[Dataset entries]
################
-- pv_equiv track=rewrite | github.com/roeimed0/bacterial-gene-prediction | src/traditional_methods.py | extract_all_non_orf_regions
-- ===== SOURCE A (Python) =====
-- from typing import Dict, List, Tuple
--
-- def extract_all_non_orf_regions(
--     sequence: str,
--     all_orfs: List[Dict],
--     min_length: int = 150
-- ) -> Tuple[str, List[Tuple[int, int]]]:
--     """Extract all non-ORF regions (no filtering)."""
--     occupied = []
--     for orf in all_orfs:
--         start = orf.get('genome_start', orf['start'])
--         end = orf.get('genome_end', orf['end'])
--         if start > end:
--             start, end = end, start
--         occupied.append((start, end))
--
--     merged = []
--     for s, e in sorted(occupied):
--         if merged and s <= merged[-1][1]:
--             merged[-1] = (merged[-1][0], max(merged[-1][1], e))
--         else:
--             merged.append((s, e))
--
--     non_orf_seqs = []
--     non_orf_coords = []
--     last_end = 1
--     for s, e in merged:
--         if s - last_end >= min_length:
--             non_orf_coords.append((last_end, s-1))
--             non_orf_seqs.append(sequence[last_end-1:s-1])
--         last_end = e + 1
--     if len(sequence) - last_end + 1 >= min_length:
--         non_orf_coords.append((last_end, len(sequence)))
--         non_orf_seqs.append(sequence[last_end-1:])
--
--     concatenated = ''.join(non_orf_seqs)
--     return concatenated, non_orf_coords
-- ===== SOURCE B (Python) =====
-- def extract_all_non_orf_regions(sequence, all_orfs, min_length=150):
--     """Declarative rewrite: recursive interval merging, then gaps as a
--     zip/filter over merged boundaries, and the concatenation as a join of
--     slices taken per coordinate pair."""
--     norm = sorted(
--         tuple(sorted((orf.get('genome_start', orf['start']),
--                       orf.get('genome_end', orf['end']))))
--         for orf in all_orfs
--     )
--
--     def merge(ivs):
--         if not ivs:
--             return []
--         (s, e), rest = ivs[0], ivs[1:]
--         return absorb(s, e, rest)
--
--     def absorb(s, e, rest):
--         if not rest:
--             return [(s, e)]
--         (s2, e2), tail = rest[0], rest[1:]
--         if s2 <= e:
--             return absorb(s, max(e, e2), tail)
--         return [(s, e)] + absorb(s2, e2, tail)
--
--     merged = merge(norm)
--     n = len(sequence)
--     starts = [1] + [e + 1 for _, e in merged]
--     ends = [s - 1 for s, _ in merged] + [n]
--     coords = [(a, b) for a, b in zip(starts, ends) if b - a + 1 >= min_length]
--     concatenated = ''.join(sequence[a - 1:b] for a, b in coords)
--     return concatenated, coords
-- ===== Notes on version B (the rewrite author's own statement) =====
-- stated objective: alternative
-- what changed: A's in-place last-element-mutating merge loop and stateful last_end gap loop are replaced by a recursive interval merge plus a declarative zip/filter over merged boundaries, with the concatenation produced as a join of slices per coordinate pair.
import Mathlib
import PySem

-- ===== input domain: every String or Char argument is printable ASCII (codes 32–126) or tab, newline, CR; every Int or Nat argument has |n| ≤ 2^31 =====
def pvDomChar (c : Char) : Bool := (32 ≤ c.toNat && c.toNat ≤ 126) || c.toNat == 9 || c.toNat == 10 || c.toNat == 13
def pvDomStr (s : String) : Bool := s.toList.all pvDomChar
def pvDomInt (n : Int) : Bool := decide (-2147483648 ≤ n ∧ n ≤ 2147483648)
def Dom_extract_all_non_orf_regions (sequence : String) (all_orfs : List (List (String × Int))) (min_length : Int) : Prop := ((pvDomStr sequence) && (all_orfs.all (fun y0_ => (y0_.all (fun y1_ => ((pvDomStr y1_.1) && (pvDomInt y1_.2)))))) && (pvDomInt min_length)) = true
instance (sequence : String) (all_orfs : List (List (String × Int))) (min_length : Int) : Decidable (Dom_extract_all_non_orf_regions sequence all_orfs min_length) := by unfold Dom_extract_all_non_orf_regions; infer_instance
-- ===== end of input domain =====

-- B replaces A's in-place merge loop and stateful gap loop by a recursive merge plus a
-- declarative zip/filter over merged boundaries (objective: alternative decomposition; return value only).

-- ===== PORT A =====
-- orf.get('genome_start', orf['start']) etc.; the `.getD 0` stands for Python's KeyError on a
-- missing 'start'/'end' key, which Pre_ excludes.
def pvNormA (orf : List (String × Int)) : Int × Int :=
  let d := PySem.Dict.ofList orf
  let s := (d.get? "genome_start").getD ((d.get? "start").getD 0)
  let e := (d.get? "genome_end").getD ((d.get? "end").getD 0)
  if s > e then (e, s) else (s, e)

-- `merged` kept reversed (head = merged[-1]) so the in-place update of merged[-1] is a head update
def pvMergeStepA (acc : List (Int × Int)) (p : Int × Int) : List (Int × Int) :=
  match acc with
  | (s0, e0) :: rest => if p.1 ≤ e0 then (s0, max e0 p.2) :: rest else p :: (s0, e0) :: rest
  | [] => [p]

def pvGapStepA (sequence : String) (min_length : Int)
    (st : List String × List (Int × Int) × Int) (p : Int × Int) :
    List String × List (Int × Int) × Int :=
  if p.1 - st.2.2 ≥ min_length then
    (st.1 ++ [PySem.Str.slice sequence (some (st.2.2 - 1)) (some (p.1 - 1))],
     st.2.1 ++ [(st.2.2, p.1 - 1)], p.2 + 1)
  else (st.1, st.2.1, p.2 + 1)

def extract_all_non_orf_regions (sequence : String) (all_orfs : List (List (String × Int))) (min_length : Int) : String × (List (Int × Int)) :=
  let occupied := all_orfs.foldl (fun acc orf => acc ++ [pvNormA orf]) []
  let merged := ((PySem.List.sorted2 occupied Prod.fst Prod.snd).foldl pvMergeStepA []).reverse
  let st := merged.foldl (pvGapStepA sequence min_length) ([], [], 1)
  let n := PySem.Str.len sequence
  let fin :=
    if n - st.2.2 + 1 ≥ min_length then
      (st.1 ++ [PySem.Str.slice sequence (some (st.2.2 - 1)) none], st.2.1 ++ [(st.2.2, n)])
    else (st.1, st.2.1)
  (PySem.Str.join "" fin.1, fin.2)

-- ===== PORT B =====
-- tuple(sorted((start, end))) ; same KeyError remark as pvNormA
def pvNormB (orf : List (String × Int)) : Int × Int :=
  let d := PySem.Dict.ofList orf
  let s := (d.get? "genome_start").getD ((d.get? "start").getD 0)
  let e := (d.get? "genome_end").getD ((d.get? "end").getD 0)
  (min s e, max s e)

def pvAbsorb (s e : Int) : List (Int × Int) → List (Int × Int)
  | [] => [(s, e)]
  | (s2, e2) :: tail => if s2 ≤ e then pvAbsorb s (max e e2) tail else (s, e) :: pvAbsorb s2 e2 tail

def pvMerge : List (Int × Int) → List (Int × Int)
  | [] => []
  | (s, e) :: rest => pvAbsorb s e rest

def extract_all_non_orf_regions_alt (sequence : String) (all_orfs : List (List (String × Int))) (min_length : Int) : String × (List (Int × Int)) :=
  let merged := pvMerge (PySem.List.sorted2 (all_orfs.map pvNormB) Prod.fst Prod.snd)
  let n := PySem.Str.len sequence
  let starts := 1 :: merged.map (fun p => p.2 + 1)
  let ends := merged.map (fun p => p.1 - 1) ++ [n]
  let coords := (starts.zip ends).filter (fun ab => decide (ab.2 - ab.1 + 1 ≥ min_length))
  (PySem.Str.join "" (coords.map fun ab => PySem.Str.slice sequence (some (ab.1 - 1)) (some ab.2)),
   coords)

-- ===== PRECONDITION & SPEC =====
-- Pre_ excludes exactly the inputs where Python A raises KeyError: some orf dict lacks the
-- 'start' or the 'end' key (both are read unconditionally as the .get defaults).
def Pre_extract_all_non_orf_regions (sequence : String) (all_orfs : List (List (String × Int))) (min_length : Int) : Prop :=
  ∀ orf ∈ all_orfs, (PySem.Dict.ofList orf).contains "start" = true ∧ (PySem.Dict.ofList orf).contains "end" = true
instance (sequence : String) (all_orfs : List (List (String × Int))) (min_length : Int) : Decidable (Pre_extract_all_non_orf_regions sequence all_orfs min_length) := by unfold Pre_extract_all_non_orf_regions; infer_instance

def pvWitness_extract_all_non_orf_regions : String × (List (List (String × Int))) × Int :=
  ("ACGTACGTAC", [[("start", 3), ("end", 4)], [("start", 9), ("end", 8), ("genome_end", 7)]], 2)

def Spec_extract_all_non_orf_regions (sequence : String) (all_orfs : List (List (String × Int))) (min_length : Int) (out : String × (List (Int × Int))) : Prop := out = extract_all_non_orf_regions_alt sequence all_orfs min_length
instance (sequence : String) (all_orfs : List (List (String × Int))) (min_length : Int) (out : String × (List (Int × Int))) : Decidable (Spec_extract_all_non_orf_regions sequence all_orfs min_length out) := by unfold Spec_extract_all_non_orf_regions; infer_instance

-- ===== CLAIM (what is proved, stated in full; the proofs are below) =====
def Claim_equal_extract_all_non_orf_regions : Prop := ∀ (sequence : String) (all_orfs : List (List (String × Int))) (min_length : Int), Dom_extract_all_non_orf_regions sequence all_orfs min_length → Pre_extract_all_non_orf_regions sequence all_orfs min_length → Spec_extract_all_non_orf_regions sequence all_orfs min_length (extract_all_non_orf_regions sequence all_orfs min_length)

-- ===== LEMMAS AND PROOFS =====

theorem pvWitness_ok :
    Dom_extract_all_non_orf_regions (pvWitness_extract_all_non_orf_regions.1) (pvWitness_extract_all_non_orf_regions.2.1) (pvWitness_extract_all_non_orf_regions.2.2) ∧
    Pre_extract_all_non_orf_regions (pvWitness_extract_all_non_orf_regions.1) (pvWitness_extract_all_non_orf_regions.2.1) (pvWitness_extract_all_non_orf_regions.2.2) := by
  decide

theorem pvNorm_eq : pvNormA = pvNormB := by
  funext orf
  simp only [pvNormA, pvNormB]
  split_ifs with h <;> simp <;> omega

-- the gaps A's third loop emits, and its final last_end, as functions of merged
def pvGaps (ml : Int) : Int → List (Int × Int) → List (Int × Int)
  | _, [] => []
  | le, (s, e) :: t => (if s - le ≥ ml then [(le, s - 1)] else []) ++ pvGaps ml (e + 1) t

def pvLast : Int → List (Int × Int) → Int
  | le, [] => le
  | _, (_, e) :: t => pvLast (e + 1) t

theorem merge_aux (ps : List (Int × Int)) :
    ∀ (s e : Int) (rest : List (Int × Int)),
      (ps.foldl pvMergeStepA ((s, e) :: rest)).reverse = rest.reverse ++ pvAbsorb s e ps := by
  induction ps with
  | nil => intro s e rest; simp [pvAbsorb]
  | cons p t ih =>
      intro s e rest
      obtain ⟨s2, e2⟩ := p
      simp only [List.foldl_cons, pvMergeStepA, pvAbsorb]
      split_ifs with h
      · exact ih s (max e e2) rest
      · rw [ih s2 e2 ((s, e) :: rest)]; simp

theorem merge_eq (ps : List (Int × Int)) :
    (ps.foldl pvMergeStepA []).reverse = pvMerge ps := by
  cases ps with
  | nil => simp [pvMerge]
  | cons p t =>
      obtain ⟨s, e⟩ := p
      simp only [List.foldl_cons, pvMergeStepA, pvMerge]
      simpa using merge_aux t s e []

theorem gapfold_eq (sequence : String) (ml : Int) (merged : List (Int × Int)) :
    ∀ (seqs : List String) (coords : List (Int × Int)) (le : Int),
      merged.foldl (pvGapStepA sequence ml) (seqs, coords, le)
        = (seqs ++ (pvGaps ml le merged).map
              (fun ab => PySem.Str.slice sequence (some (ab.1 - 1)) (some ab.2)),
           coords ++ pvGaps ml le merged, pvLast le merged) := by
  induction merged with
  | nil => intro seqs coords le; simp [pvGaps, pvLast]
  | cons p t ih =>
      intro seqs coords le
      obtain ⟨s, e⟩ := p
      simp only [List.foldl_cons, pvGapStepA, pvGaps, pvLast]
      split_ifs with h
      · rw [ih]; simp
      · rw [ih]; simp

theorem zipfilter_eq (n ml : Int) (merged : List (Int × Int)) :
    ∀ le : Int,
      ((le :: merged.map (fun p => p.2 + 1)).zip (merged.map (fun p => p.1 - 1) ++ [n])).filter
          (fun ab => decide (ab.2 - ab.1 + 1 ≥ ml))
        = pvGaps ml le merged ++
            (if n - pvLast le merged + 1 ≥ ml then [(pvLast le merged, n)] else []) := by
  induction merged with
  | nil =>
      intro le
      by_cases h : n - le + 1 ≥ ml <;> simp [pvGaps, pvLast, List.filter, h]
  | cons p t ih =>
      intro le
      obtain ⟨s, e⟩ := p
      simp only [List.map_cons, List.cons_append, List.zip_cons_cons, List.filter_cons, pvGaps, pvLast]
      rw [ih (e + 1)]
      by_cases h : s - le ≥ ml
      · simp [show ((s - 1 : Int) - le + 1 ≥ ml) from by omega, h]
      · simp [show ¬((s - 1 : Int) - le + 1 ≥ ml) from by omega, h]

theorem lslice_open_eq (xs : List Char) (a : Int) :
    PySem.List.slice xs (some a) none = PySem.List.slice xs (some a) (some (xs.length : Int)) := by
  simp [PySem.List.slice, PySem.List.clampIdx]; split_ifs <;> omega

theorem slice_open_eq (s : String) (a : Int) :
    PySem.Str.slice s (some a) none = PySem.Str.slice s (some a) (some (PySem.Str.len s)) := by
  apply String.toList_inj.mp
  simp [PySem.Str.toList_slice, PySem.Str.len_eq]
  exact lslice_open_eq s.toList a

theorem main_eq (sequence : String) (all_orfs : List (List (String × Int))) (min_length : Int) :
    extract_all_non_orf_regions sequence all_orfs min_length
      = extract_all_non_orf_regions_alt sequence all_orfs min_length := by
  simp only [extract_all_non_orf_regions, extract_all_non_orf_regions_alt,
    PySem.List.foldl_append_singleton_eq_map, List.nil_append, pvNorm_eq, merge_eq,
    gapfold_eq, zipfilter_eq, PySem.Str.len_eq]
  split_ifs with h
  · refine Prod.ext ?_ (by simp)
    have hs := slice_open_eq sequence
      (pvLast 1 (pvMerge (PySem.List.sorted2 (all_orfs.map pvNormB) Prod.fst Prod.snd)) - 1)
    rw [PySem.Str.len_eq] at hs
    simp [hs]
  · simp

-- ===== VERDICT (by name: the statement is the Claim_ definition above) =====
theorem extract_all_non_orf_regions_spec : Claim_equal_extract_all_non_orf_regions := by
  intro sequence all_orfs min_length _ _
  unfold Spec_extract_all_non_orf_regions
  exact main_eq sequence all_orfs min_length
################
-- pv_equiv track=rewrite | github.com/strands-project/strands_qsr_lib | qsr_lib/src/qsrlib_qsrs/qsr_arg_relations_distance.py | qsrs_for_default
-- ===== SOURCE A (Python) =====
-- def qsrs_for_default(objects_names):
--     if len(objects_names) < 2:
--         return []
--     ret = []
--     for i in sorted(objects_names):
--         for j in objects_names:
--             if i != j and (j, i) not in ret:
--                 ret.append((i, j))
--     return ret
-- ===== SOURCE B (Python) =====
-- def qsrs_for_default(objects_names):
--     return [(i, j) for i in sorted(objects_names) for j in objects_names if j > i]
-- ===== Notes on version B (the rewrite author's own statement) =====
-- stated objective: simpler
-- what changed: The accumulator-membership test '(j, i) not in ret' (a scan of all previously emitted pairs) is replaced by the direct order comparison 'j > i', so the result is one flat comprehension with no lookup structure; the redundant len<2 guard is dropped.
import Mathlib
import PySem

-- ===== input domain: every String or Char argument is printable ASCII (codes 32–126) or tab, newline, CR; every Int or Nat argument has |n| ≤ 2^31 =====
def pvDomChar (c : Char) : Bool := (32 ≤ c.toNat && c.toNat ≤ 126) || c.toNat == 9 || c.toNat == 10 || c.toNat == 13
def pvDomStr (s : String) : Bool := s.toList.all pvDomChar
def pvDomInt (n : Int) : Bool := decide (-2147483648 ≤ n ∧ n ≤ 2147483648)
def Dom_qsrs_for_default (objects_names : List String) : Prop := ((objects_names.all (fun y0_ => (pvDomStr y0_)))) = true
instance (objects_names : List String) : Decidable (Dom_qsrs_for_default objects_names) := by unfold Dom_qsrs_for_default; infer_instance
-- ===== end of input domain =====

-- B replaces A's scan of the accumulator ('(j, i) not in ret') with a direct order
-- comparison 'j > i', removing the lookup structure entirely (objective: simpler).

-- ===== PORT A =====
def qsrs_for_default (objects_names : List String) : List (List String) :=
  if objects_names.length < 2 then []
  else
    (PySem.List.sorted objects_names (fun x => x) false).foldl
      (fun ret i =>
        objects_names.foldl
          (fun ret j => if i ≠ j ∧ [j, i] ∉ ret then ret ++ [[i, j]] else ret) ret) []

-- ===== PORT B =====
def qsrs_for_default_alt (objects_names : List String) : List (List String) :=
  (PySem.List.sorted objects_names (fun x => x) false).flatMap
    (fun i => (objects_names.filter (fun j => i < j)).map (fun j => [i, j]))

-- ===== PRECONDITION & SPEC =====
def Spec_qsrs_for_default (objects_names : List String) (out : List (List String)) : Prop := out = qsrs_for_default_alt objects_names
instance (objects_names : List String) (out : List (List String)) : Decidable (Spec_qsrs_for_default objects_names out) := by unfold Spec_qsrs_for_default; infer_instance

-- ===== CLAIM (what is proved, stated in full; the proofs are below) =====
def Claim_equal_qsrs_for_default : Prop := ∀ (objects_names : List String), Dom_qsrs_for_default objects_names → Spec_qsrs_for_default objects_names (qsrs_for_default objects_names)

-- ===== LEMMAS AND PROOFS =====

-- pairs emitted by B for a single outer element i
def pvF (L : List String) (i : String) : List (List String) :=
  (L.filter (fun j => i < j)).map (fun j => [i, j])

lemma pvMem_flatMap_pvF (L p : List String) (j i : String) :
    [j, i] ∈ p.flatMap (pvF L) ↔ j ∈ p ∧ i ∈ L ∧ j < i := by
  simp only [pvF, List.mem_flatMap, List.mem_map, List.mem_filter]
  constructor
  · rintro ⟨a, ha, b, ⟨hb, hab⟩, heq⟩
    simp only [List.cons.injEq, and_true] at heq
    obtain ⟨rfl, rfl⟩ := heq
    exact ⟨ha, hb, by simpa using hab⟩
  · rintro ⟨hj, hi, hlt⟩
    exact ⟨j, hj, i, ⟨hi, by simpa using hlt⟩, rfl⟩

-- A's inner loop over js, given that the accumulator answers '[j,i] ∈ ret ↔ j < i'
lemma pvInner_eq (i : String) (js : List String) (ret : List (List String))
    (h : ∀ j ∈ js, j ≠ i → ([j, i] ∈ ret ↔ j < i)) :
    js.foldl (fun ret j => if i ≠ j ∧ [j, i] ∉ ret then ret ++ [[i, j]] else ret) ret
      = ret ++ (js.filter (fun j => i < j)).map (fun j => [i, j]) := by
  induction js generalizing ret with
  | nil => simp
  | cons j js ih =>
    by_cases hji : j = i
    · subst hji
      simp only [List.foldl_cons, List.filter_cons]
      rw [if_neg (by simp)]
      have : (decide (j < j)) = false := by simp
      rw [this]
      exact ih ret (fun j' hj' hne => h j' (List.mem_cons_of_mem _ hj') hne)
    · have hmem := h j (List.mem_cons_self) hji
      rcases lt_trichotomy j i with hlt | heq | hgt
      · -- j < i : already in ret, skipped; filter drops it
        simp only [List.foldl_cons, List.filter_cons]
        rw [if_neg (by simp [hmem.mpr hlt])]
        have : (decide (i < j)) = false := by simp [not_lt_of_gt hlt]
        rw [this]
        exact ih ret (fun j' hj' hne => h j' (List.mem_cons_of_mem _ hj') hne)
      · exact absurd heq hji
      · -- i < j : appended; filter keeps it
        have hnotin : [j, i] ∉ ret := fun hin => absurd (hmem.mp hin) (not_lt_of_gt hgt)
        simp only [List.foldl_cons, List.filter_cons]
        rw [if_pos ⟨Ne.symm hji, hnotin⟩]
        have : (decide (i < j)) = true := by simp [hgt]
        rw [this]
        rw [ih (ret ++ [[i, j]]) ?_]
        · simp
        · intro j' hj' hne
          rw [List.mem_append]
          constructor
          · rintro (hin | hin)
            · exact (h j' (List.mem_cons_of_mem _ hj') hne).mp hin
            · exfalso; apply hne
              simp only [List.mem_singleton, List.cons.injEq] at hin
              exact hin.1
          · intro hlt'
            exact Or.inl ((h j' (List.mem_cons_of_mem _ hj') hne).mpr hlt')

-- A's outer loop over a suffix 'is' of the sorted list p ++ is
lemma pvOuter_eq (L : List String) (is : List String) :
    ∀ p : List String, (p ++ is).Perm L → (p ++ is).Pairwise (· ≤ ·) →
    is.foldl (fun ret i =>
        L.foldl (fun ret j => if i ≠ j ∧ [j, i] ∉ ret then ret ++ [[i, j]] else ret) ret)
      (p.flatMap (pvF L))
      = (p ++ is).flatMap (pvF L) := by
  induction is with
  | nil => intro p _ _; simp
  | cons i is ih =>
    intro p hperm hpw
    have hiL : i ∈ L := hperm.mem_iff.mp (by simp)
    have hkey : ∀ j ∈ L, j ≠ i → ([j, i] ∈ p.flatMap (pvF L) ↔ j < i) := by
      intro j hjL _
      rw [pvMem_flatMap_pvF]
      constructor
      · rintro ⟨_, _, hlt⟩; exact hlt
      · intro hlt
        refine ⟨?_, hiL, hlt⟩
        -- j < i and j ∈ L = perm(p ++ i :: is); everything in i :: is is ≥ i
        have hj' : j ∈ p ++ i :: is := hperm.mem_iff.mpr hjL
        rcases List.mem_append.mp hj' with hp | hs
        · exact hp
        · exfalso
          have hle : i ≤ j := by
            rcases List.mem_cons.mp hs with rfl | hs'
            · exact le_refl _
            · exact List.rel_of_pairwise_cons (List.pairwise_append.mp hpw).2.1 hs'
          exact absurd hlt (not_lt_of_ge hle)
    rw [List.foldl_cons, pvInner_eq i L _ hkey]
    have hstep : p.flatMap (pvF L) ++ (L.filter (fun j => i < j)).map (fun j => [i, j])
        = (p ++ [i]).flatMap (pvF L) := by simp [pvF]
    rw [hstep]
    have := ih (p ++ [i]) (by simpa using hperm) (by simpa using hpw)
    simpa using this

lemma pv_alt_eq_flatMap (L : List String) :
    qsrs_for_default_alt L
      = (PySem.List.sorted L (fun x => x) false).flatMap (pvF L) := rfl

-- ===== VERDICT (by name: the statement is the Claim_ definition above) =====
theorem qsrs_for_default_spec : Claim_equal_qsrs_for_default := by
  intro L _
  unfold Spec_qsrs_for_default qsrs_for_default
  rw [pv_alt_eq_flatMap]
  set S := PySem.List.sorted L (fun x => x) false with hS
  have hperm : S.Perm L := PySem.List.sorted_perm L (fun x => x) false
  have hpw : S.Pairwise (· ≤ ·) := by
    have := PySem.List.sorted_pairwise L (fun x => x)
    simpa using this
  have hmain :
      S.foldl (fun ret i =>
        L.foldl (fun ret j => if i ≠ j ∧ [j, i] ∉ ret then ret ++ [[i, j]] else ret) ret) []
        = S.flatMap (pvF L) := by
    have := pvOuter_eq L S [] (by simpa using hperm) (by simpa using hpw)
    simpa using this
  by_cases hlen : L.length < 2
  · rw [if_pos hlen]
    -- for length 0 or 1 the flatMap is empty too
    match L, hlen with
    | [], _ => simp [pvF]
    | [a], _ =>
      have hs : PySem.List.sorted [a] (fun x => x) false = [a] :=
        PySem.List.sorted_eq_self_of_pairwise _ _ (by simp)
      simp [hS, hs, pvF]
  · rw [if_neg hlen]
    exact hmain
################
### WHAT YOU NEED TO DO
Copy out the lines of the data where the string "rcases" occurs.

### YOUR RESPONSE
      rcases lt_trichotomy j i with hlt | heq | hgt
        rcases List.mem_append.mp hj' with hp | hs
            rcases List.mem_cons.mp hs with rfl | hs'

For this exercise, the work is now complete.